ASSIGNMENT: Each line that holds the string "pairs" counts once. Say how many such lines the entries have, giving the number only.
MATERIAL PROVIDED START
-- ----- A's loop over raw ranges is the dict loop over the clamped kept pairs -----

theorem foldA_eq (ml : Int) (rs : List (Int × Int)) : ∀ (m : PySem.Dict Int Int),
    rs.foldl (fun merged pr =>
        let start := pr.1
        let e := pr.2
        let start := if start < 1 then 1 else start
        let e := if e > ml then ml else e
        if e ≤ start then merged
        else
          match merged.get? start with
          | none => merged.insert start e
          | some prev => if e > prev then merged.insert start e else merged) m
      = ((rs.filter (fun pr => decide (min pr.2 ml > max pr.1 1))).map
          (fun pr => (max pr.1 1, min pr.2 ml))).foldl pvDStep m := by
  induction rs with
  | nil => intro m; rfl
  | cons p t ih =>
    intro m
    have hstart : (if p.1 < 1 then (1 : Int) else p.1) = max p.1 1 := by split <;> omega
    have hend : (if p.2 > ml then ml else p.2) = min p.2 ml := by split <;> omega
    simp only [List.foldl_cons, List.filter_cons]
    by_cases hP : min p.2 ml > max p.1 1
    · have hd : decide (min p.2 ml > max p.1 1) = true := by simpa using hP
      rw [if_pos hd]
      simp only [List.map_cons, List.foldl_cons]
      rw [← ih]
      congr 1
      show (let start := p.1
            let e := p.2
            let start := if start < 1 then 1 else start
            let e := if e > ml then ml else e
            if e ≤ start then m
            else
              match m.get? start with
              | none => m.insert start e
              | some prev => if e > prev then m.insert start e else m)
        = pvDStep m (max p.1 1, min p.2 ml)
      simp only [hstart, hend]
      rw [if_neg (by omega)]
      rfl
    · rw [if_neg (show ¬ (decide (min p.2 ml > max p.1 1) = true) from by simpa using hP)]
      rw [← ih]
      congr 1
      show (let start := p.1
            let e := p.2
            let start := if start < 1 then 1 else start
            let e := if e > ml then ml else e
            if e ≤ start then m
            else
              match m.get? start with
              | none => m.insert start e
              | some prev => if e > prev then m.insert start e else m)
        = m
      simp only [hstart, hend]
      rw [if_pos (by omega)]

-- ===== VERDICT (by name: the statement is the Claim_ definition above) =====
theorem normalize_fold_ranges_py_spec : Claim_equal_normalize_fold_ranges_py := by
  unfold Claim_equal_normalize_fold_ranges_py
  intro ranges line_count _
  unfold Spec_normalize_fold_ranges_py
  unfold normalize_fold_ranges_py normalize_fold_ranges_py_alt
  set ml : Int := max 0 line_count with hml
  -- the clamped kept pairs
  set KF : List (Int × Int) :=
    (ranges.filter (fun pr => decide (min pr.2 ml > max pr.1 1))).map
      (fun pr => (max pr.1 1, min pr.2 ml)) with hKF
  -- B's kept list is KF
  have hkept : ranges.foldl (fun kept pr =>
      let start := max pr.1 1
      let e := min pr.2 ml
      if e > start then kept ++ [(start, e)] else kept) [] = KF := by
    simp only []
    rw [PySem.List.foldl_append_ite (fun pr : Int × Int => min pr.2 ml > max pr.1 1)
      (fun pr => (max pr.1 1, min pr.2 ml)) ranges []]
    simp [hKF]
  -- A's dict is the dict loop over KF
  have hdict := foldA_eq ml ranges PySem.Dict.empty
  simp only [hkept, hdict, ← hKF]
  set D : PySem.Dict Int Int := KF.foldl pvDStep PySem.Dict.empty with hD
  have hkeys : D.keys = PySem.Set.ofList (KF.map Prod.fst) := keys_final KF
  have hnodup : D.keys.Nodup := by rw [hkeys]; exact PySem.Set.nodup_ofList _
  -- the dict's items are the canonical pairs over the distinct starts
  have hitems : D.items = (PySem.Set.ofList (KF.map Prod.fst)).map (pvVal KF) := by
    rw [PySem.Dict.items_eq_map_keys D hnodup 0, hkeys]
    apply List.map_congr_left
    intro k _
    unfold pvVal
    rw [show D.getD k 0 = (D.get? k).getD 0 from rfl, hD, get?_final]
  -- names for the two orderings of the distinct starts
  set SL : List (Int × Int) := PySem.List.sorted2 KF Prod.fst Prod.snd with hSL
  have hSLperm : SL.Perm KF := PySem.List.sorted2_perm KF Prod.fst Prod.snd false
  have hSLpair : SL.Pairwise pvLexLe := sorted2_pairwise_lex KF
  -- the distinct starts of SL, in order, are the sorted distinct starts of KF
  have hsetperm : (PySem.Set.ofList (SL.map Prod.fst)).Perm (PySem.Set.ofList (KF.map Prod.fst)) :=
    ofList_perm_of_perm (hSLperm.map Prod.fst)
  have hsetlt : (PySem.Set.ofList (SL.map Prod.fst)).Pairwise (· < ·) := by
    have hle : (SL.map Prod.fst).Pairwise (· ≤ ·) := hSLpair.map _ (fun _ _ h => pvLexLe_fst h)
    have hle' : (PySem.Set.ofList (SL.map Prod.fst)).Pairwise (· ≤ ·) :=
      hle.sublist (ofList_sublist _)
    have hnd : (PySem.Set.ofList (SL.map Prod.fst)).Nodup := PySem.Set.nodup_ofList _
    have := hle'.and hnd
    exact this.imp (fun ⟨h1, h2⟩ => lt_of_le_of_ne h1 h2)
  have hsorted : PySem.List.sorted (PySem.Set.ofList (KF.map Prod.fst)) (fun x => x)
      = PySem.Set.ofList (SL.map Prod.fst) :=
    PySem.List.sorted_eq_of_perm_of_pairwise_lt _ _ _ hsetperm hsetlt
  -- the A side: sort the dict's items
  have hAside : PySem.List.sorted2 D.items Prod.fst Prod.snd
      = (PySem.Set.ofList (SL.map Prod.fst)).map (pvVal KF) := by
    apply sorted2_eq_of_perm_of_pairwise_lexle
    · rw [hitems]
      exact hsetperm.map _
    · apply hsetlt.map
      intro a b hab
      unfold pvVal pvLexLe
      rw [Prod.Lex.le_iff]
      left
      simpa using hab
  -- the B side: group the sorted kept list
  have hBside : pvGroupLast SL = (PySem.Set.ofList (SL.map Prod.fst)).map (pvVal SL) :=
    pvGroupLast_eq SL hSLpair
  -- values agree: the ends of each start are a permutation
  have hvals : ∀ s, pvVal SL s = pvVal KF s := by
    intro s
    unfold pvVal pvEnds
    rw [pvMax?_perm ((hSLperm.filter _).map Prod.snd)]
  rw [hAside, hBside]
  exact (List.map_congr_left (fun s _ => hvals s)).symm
MATERIAL PROVIDED END
SOLUTION: 3